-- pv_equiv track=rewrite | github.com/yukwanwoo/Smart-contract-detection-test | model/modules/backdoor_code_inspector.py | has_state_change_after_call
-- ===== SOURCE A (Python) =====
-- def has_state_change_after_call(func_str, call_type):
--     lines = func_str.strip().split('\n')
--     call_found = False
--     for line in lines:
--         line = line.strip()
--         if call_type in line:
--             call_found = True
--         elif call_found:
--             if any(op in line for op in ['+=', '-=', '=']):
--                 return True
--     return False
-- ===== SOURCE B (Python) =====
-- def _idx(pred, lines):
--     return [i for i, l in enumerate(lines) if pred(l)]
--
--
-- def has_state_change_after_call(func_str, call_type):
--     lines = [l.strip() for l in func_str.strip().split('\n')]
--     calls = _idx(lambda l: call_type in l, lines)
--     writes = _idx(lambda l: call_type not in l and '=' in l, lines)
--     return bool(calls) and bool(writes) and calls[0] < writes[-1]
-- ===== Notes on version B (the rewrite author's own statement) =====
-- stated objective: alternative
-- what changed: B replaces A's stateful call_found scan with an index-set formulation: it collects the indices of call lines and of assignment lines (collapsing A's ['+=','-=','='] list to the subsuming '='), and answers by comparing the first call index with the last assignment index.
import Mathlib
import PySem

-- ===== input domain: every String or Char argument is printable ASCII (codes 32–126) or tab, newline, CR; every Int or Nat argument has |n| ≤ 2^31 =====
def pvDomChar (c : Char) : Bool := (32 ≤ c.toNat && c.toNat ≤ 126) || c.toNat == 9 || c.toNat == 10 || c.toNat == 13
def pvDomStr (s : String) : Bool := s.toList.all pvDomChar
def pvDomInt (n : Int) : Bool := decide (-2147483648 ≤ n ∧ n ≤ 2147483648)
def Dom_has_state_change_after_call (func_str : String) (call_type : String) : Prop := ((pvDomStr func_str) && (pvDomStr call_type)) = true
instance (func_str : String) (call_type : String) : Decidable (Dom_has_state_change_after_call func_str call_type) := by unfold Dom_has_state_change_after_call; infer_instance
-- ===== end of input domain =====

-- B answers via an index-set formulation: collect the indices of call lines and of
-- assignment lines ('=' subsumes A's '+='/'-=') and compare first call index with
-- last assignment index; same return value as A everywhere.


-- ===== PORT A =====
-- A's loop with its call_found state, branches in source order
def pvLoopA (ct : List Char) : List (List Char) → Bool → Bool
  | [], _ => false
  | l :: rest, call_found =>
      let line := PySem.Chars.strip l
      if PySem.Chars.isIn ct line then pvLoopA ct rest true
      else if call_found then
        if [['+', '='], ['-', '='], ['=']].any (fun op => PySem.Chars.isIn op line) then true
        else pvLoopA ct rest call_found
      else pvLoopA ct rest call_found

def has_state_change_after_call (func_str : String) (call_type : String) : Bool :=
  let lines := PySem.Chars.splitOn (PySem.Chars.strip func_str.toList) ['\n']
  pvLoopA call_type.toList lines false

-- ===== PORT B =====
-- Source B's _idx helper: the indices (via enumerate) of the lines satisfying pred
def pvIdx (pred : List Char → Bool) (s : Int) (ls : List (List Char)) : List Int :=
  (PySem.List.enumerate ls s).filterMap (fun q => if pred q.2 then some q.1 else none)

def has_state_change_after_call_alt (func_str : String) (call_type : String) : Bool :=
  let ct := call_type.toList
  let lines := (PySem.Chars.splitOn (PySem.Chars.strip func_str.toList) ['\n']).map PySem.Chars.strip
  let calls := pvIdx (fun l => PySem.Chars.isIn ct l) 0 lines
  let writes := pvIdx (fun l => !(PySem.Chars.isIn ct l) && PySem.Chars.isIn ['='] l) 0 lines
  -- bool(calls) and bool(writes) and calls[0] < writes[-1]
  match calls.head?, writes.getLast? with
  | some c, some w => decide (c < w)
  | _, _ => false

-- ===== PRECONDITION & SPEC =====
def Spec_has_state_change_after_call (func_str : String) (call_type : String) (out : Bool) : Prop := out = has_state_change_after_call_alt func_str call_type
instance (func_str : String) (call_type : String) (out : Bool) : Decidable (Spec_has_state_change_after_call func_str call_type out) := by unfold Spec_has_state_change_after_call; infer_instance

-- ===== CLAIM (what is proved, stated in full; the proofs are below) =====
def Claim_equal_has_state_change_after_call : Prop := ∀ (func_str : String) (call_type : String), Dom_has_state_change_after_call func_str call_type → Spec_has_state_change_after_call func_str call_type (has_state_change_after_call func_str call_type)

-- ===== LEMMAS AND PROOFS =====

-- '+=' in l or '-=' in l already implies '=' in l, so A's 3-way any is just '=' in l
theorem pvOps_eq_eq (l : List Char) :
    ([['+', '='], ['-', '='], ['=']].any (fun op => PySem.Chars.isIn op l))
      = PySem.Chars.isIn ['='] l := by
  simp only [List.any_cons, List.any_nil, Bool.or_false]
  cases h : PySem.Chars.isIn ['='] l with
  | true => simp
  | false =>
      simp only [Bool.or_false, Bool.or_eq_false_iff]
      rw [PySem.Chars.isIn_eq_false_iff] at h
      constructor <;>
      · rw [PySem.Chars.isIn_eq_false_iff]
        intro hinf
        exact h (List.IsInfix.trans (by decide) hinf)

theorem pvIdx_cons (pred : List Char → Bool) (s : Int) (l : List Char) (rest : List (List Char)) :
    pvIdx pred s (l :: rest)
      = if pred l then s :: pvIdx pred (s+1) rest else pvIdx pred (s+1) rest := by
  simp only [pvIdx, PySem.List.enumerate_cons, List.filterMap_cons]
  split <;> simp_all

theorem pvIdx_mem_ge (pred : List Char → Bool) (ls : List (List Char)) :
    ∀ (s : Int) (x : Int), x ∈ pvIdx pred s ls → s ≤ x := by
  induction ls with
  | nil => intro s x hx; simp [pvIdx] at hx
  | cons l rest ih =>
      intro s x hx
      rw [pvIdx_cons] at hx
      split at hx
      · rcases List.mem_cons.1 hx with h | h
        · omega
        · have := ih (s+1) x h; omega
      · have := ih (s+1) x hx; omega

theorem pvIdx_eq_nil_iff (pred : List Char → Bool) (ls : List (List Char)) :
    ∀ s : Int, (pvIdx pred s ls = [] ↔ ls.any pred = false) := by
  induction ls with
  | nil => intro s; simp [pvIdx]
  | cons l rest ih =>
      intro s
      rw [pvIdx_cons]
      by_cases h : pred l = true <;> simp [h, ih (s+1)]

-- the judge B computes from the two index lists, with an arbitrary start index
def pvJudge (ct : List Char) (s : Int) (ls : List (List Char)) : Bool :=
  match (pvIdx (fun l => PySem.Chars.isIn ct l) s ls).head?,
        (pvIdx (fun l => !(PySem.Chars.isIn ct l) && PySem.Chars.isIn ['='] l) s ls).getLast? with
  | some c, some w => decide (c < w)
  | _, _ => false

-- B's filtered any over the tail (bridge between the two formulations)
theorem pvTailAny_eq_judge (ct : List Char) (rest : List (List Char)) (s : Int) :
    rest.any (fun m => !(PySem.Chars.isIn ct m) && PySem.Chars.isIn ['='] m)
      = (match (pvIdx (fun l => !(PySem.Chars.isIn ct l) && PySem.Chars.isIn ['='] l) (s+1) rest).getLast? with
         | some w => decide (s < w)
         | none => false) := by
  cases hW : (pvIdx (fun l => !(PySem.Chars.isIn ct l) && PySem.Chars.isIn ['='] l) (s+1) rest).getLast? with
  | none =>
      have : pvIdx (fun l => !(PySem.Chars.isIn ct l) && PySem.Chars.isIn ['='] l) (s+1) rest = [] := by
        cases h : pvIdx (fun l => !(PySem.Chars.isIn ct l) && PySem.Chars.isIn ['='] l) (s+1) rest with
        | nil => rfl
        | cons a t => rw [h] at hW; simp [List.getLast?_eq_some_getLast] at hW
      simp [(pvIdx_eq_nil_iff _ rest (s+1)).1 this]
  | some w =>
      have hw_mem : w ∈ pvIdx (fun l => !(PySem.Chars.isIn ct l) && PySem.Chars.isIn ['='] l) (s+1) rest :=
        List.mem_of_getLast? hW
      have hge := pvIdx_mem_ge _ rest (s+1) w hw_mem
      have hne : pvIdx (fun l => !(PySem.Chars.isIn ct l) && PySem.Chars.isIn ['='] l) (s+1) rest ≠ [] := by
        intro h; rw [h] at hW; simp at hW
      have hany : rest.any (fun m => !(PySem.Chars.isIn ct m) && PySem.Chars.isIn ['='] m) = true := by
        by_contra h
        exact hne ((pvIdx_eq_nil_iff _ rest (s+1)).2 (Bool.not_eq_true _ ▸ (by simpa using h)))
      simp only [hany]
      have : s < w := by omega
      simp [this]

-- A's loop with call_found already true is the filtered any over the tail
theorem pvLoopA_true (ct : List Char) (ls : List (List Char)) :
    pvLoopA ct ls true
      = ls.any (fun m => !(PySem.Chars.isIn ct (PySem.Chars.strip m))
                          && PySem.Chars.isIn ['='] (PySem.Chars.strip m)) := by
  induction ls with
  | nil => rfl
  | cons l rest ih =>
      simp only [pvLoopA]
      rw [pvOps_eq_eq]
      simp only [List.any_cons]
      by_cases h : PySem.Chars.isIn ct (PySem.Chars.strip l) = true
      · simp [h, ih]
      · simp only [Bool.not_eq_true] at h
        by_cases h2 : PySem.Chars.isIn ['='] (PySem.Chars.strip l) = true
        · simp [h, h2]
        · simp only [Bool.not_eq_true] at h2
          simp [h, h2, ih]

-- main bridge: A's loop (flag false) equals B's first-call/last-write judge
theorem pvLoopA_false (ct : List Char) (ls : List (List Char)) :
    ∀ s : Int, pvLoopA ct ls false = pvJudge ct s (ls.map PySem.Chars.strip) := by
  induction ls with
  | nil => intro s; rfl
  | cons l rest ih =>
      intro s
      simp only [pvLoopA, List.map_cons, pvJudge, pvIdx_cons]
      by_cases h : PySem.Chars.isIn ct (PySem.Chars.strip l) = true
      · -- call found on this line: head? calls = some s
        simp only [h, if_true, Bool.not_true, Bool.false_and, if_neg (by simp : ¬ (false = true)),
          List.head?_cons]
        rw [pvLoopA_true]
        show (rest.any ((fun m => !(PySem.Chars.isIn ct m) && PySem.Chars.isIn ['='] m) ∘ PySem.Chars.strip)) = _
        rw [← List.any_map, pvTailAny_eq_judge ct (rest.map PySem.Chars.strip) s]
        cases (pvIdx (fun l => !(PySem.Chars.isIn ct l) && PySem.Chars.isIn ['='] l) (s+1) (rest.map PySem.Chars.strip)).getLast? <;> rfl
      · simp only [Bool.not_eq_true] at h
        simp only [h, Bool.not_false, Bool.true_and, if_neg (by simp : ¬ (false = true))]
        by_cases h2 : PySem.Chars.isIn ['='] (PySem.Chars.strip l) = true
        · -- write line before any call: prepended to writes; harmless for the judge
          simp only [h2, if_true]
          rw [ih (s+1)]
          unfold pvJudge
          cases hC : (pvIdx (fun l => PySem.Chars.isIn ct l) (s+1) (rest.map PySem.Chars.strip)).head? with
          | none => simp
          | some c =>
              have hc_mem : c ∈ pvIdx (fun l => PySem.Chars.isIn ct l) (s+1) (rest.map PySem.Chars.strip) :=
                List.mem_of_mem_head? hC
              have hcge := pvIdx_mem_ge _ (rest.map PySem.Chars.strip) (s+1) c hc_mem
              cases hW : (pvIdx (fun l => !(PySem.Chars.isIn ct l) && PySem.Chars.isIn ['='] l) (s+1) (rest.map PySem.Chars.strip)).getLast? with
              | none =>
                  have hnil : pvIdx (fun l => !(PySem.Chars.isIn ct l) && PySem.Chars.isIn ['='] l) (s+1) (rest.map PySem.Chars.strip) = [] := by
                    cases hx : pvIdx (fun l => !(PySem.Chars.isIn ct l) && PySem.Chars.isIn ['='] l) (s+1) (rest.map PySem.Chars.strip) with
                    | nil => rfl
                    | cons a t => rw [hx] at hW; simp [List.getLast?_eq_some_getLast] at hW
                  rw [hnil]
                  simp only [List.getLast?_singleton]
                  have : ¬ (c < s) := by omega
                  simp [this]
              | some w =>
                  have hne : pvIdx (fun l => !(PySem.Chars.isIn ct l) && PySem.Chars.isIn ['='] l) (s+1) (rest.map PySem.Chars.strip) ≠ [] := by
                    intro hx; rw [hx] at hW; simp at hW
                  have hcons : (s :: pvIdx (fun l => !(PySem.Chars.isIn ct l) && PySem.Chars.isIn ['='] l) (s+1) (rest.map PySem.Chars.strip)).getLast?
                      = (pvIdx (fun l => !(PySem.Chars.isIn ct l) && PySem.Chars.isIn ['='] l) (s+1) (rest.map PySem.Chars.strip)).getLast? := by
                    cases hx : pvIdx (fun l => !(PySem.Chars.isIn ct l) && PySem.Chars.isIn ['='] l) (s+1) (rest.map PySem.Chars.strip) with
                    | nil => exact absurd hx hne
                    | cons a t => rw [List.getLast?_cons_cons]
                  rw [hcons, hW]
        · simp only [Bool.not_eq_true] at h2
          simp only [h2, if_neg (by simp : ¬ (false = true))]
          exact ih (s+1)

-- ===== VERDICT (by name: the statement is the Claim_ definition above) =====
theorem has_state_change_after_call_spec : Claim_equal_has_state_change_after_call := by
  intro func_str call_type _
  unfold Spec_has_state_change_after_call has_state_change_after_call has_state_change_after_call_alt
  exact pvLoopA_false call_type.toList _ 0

□ □ □ □ □

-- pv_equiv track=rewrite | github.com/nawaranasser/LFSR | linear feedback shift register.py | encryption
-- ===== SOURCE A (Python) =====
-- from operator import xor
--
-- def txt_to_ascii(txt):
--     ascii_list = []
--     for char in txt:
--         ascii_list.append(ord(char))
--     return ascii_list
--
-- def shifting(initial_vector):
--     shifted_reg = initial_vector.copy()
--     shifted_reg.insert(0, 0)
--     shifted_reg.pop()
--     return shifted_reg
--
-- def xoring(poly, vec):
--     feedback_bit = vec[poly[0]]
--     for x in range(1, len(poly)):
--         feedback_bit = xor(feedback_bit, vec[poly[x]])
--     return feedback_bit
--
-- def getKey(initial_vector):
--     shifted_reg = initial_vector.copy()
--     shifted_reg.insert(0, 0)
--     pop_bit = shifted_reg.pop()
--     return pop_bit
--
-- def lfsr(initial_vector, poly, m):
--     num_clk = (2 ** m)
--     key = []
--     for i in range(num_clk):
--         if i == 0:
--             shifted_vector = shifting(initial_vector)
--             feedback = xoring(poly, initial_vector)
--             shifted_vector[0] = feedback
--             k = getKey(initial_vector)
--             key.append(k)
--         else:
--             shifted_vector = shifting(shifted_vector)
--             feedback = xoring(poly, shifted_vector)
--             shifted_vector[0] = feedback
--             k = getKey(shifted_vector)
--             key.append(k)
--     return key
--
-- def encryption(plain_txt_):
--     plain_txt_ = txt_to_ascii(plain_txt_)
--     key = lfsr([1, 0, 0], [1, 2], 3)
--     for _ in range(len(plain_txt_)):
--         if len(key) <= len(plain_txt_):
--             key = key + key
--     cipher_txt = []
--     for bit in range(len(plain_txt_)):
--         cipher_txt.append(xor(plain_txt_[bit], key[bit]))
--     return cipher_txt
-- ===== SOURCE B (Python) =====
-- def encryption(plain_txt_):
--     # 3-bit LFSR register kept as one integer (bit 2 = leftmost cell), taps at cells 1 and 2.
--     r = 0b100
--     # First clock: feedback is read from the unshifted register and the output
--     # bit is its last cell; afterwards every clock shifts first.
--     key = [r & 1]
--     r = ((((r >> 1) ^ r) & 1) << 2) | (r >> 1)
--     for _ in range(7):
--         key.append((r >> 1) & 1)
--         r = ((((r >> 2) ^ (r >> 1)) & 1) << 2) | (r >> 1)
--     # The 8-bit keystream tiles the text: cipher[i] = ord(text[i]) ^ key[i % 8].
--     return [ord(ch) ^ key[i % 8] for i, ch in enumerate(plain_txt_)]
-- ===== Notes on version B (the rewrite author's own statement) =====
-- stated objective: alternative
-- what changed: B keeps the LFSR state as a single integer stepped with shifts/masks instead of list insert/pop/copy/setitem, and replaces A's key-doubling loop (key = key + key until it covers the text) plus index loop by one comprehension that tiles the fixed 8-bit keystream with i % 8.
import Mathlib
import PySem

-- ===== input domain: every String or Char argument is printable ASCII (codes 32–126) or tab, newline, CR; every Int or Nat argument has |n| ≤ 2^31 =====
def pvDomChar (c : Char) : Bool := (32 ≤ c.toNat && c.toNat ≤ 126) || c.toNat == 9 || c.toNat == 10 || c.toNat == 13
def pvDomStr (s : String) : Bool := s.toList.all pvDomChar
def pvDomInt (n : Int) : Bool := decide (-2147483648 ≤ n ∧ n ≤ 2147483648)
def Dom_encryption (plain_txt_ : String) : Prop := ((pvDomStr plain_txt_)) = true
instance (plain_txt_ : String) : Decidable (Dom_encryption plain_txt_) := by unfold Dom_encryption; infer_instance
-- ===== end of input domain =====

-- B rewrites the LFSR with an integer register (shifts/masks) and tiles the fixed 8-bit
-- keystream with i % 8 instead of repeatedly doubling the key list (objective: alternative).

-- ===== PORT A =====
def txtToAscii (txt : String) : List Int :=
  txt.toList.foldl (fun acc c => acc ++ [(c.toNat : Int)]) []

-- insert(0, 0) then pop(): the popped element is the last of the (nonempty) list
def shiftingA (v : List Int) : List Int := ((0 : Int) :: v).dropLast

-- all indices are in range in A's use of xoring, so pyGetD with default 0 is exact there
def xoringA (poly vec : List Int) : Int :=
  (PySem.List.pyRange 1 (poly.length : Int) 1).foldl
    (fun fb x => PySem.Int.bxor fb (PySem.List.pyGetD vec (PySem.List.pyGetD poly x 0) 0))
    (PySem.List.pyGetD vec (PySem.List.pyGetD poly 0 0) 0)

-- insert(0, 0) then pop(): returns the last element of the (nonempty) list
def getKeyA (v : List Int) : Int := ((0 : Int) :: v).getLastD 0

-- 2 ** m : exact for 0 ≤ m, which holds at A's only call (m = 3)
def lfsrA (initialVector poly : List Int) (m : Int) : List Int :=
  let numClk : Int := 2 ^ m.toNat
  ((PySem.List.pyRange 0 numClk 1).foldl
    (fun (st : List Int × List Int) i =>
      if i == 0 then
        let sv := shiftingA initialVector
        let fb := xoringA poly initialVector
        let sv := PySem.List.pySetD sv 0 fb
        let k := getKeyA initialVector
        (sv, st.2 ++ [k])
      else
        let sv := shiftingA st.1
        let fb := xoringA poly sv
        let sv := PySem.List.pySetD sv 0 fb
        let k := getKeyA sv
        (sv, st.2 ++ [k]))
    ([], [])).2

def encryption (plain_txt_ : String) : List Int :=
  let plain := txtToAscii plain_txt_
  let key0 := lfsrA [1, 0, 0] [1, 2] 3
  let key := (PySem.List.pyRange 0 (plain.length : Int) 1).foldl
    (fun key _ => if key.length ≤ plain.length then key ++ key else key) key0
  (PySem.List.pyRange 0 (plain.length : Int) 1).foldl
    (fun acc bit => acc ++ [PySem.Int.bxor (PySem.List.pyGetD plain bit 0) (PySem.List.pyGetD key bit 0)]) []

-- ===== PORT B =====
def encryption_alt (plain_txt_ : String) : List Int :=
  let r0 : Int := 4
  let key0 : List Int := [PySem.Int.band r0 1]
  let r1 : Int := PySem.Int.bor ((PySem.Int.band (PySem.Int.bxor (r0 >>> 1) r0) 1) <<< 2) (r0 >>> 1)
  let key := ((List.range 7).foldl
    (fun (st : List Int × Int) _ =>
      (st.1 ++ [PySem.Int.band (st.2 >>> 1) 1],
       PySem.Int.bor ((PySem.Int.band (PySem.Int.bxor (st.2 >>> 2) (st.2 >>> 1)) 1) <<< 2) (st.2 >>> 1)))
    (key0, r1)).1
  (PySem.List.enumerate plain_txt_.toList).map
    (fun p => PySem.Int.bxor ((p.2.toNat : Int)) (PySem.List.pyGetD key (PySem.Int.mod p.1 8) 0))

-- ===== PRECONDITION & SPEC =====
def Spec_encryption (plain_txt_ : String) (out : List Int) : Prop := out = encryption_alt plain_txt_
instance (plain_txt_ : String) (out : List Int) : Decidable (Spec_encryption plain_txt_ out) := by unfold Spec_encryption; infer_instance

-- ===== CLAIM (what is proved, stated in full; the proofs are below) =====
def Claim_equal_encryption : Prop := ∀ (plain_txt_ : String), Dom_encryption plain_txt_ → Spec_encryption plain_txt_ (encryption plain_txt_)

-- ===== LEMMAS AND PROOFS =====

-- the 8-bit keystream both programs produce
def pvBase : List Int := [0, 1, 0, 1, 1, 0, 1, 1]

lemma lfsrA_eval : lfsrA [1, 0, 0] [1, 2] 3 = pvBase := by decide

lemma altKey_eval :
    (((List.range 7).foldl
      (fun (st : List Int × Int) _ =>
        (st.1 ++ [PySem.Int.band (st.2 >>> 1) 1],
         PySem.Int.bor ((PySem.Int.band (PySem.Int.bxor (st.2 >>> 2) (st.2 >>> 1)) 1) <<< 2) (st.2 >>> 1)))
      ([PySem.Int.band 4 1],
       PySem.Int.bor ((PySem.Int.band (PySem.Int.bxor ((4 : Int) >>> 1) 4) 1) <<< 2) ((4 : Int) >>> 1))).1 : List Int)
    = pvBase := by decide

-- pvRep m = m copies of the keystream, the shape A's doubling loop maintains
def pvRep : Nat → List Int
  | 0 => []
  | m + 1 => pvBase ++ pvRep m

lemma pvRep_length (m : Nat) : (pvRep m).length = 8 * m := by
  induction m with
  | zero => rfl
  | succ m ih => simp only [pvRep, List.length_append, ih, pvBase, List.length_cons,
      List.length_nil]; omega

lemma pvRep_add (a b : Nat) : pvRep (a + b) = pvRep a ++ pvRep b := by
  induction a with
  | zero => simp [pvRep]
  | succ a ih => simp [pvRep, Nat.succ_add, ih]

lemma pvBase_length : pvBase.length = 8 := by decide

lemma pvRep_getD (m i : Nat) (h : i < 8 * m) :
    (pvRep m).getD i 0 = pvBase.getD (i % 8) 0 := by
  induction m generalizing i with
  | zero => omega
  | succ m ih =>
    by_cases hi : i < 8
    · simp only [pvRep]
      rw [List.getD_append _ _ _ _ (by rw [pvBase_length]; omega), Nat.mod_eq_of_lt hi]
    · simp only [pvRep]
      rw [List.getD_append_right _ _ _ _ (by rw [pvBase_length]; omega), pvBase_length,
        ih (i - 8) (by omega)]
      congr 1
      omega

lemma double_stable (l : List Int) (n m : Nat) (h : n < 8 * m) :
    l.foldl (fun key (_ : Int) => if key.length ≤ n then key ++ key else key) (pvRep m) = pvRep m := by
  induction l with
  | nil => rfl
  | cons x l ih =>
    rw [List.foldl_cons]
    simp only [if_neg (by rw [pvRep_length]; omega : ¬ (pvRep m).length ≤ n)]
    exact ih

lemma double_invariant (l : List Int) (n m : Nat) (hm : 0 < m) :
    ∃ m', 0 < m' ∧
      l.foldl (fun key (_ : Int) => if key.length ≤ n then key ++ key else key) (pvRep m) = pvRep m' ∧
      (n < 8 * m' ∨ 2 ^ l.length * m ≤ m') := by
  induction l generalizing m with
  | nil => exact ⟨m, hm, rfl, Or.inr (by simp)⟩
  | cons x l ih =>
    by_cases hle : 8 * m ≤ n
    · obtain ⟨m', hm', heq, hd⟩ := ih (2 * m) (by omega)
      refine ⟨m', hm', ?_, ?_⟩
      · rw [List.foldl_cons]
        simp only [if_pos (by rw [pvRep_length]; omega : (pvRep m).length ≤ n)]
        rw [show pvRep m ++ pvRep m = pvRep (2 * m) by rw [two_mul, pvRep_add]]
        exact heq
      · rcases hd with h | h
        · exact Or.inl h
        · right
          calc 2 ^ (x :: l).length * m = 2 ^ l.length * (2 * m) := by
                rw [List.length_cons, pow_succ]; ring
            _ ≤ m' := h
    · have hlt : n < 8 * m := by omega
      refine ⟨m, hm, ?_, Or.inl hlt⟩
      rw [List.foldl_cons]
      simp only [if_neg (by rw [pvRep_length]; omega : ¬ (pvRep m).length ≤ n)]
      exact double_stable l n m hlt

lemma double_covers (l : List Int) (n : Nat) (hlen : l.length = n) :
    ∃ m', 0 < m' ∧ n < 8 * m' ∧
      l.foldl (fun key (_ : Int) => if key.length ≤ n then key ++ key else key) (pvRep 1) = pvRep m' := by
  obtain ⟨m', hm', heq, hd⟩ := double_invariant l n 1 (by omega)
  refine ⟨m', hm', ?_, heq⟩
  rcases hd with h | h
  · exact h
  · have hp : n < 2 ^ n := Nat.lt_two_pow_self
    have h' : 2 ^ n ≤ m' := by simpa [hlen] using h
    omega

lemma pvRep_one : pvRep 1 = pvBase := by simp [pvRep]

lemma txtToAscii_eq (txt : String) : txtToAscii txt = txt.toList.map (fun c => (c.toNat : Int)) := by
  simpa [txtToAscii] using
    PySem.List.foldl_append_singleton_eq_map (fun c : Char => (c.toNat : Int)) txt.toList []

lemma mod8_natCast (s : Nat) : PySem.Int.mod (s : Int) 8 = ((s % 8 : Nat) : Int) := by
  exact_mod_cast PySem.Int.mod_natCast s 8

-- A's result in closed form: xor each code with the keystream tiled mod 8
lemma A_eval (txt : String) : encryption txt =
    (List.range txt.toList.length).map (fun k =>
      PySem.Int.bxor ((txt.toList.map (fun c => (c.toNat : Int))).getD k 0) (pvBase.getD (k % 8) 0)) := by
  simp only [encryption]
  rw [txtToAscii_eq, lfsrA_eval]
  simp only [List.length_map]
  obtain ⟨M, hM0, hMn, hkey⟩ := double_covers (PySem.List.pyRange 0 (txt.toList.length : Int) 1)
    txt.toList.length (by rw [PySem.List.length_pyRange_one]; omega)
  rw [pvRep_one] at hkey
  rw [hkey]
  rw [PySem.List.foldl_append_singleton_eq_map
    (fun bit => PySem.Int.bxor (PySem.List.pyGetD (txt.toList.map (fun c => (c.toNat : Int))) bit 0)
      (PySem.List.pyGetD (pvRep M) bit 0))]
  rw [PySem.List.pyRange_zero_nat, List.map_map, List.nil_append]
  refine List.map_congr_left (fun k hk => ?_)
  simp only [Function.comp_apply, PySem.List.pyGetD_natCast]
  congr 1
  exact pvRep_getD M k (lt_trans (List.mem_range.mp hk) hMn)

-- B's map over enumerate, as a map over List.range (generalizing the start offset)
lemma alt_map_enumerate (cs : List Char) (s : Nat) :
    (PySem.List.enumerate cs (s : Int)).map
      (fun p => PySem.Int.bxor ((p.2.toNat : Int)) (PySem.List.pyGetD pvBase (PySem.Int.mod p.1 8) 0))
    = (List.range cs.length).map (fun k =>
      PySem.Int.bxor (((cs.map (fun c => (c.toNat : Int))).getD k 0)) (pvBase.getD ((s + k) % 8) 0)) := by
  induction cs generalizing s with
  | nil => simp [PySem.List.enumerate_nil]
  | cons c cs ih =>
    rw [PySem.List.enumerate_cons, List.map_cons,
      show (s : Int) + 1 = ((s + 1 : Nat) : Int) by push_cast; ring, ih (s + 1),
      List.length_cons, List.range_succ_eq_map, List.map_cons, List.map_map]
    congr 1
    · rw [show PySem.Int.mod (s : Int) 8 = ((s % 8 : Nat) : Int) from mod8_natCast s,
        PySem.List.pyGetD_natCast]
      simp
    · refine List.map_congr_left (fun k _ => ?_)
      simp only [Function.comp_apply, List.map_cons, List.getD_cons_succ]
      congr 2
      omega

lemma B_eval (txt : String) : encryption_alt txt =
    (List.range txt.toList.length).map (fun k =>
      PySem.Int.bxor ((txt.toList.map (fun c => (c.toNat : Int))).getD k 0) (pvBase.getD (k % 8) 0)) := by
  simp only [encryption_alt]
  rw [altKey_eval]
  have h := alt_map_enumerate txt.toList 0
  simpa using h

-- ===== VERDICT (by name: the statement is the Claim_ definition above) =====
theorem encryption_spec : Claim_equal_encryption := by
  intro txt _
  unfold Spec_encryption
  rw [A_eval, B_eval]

□ □ □ □ □

__What to work on__
Among the records, find every line with the word "changed" and copy it.

__Answer below__
-- what changed: B replaces A's stateful call_found scan with an index-set formulation: it collects the indices of call lines and of assignment lines (collapsing A's ['+=','-=','='] list to the subsuming '='), and answers by comparing the first call index with the last assignment index.
-- what changed: B keeps the LFSR state as a single integer stepped with shifts/masks instead of list insert/pop/copy/setitem, and replaces A's key-doubling loop (key = key + key until it covers the text) plus index loop by one comprehension that tiles the fixed 8-bit keystream with i % 8.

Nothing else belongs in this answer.